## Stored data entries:
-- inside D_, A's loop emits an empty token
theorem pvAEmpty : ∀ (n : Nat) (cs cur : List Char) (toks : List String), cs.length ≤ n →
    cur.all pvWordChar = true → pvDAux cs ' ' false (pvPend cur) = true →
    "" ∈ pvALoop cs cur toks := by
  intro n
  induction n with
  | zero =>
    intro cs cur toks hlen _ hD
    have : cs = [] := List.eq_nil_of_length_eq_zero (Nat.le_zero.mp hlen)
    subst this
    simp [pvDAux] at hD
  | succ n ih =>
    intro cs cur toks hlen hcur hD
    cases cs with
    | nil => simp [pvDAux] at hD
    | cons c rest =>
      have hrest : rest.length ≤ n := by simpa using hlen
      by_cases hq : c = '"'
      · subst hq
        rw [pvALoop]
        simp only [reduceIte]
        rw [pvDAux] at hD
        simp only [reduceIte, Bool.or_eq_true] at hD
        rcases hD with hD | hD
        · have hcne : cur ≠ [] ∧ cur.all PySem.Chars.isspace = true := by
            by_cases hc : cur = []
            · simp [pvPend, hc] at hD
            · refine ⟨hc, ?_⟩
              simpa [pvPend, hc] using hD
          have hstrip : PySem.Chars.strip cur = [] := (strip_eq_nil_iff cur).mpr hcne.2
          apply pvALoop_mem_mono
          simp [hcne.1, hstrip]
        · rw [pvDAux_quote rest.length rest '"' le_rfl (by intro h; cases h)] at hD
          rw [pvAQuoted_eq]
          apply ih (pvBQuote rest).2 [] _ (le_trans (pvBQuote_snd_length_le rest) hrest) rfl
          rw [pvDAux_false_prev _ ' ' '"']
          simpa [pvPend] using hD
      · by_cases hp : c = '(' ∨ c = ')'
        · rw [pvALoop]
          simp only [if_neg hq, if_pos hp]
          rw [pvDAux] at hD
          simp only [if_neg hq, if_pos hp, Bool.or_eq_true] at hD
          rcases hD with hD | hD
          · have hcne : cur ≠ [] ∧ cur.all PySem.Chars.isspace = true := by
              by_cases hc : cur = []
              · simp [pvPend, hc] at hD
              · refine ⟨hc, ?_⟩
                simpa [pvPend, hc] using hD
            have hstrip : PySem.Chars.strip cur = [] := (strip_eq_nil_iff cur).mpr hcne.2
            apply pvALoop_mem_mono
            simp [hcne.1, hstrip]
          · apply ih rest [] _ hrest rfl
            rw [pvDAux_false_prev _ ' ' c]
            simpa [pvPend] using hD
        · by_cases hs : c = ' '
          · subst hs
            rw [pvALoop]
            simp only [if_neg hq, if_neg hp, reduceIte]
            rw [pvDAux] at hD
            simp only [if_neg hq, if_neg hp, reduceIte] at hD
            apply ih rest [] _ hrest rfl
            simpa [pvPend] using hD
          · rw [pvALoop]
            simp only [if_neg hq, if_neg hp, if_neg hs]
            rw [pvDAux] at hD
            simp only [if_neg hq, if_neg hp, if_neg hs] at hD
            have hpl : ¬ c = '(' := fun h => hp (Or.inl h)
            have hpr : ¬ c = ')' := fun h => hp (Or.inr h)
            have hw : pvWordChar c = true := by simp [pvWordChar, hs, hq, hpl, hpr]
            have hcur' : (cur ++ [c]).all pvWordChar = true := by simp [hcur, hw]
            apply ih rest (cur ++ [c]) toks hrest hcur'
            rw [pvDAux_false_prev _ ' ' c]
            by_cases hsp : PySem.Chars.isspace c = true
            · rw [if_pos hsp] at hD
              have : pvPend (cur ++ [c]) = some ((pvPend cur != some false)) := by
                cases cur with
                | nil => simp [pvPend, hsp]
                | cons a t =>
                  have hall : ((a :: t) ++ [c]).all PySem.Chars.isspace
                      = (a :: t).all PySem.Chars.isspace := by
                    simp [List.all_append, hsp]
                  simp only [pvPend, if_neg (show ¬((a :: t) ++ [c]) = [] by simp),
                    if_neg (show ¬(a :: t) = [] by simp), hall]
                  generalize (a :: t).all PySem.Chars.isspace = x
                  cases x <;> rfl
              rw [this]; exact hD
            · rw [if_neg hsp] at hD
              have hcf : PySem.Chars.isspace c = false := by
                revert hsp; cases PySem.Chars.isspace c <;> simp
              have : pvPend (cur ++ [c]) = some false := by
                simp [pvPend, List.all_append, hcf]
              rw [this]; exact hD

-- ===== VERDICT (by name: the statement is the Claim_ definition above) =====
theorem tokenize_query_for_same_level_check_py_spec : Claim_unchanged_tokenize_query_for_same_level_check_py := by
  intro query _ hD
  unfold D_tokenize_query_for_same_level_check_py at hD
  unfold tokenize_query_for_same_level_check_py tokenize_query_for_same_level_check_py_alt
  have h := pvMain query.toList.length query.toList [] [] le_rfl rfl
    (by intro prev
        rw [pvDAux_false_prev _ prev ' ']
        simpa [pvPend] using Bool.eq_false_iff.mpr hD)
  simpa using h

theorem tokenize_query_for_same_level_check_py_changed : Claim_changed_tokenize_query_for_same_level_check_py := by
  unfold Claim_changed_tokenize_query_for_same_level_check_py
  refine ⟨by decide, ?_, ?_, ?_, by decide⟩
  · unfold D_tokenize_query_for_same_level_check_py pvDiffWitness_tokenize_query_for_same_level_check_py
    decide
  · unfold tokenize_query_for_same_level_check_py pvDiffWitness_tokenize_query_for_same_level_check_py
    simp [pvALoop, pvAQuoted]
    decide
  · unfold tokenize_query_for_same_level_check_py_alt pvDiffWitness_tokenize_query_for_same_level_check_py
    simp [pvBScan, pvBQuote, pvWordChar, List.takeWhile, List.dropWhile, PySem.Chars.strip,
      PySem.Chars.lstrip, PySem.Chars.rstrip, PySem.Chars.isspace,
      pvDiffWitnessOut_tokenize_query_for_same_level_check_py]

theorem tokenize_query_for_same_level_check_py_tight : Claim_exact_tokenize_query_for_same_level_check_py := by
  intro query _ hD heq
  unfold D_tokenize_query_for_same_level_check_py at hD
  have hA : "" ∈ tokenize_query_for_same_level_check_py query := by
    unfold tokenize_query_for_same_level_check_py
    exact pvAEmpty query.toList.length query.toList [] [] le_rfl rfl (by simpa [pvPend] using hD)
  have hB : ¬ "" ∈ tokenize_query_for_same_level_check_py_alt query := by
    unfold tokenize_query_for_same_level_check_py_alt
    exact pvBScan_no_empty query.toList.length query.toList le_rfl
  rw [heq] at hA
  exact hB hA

## WHAT THE TASK ASKS:
Please go through the data above and copy each line containing the word "simpa".

## ANSWER TO THIS PROBLEM:
      have hrest : rest.length ≤ n := by simpa using hlen
              simpa [pvPend, hc] using hD
          simpa [pvPend] using hD
                simpa [pvPend, hc] using hD
            simpa [pvPend] using hD
            simpa [pvPend] using hD
        simpa [pvPend] using Bool.eq_false_iff.mpr hD)
  simpa using h
    exact pvAEmpty query.toList.length query.toList [] [] le_rfl rfl (by simpa [pvPend] using hD)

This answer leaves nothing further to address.